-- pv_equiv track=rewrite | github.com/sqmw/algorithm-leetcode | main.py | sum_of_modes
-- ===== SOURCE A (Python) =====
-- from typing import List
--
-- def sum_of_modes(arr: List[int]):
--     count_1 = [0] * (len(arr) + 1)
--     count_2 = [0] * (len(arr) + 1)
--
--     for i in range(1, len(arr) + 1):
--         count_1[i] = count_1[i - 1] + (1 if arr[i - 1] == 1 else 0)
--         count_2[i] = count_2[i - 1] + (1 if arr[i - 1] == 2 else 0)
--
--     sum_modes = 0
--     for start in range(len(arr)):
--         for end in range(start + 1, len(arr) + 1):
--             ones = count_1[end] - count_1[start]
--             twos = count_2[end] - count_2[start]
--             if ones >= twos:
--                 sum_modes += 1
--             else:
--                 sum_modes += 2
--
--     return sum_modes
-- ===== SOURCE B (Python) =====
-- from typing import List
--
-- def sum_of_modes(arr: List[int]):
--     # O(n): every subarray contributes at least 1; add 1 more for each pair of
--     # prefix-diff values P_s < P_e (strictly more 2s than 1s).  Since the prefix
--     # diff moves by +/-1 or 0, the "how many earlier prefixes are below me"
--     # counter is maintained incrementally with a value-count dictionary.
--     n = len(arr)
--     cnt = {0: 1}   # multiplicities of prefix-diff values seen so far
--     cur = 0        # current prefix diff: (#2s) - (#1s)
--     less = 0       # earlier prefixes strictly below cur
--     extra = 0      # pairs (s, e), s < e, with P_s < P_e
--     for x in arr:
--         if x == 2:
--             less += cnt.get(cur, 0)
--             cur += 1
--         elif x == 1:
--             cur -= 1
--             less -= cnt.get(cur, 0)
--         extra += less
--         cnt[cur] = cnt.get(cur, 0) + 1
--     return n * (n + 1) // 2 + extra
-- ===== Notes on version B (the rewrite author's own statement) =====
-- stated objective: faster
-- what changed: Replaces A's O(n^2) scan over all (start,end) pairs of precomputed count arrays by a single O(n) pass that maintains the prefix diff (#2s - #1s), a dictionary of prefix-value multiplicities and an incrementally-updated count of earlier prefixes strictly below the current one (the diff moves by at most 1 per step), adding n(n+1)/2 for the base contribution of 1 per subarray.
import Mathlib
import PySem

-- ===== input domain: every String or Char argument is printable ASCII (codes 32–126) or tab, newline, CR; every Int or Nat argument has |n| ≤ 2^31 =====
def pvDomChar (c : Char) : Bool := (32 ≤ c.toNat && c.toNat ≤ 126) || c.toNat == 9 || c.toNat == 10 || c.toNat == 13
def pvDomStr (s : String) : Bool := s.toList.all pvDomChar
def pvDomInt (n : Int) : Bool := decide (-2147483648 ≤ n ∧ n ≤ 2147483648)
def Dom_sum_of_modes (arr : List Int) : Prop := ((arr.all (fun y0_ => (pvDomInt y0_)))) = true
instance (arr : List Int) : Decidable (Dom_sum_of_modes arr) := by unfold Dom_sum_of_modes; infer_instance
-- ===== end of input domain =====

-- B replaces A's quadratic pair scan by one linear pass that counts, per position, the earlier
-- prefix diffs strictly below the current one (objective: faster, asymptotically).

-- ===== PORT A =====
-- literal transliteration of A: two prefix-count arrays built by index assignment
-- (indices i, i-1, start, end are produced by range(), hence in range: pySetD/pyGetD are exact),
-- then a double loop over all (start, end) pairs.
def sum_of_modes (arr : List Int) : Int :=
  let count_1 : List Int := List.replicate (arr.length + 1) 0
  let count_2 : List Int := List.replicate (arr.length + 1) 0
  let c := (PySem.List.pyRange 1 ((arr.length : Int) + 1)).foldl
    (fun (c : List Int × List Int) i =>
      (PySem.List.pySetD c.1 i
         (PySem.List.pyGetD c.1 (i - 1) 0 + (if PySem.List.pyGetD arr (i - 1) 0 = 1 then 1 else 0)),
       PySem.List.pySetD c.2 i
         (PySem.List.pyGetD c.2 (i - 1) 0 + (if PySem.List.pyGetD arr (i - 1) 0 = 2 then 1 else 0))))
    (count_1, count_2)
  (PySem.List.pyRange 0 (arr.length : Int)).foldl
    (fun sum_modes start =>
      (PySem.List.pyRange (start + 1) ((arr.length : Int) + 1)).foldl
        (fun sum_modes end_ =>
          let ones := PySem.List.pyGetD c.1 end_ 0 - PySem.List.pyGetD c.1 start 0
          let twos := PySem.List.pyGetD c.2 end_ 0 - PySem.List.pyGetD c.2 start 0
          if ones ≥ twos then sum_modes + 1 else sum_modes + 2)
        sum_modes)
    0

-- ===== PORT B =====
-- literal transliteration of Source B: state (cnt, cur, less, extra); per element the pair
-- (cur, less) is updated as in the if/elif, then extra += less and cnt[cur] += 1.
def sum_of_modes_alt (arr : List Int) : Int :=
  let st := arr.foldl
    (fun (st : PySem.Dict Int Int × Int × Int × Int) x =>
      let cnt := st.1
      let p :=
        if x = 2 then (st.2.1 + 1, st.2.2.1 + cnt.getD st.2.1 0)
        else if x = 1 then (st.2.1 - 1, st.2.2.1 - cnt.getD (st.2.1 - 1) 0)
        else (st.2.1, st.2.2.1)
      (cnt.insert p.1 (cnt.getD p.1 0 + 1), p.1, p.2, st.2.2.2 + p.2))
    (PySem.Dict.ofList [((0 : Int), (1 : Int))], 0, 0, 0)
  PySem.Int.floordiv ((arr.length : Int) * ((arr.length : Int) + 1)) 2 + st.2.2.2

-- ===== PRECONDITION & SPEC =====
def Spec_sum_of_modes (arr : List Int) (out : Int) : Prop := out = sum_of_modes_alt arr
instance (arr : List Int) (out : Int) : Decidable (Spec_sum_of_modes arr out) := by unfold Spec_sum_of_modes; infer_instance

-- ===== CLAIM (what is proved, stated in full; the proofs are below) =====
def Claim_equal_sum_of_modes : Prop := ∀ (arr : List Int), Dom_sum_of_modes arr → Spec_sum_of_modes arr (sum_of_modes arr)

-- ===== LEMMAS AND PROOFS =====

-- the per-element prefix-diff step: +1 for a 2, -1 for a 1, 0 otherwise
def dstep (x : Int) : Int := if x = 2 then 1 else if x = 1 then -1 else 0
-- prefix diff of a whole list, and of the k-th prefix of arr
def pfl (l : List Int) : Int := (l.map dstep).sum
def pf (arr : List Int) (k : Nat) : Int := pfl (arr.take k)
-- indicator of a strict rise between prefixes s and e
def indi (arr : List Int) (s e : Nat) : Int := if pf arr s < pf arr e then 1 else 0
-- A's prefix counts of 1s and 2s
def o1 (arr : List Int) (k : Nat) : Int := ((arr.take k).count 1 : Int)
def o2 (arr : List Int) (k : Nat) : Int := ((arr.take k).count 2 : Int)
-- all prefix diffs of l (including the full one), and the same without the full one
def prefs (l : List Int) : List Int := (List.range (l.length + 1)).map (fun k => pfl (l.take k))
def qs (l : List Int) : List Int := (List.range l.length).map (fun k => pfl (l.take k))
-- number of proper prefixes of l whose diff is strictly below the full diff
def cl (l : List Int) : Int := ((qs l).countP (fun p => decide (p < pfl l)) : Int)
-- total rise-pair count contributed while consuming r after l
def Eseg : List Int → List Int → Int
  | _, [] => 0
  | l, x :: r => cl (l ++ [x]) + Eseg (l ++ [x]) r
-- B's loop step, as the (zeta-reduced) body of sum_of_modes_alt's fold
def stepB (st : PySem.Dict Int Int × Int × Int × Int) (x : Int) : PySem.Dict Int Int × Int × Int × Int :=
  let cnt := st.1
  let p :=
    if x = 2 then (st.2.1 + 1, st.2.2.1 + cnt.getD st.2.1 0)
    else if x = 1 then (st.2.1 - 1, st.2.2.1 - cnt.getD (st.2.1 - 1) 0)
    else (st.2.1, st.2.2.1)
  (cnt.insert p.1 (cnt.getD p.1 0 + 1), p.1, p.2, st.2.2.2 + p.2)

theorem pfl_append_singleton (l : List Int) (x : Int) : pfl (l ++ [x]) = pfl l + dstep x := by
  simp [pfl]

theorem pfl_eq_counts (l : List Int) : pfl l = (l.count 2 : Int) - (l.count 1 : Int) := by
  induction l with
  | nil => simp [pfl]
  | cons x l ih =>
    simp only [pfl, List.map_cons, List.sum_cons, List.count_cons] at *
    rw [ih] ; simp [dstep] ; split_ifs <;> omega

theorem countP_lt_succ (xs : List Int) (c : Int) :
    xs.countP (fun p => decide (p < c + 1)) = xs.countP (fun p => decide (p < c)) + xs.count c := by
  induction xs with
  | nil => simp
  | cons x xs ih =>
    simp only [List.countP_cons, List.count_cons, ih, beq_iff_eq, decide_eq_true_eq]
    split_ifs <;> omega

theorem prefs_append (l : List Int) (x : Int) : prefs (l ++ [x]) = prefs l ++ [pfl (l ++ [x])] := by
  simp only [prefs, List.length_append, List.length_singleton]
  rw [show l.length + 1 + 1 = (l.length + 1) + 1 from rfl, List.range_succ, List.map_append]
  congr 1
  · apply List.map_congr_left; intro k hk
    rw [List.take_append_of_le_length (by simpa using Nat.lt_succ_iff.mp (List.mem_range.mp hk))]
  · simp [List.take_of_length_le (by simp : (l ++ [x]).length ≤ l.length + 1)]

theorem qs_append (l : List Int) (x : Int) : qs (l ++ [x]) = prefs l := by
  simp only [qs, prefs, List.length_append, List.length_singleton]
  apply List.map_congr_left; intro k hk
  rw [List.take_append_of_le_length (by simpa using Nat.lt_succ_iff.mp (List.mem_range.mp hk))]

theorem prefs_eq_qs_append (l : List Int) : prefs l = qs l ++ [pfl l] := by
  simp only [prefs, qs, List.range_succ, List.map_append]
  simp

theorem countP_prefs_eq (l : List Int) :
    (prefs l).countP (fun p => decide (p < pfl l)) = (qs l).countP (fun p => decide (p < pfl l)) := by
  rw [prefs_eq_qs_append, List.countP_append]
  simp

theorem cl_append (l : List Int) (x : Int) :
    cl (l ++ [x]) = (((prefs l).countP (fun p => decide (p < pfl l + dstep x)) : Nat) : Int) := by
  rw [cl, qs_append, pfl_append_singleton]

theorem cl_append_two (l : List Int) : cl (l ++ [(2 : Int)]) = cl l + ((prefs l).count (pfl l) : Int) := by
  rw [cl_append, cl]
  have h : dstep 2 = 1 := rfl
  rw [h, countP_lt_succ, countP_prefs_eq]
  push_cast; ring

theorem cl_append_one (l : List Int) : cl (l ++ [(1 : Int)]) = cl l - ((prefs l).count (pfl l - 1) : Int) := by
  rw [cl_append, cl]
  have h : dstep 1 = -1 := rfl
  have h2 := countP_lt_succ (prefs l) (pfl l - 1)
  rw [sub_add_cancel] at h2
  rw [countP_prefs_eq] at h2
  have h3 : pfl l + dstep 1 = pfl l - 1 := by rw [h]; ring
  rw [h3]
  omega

·····

- [What to work on] Begin at the top of the listing above and set down each line exactly. Stop after the line that contains "each pair of".

- [Result for this exercise]
-- pv_equiv track=rewrite | github.com/sqmw/algorithm-leetcode | main.py | sum_of_modes
-- ===== SOURCE A (Python) =====
-- from typing import List
--
-- def sum_of_modes(arr: List[int]):
--     count_1 = [0] * (len(arr) + 1)
--     count_2 = [0] * (len(arr) + 1)
--
--     for i in range(1, len(arr) + 1):
--         count_1[i] = count_1[i - 1] + (1 if arr[i - 1] == 1 else 0)
--         count_2[i] = count_2[i - 1] + (1 if arr[i - 1] == 2 else 0)
--
--     sum_modes = 0
--     for start in range(len(arr)):
--         for end in range(start + 1, len(arr) + 1):
--             ones = count_1[end] - count_1[start]
--             twos = count_2[end] - count_2[start]
--             if ones >= twos:
--                 sum_modes += 1
--             else:
--                 sum_modes += 2
--
--     return sum_modes
-- ===== SOURCE B (Python) =====
-- from typing import List
--
-- def sum_of_modes(arr: List[int]):
--     # O(n): every subarray contributes at least 1; add 1 more for each pair of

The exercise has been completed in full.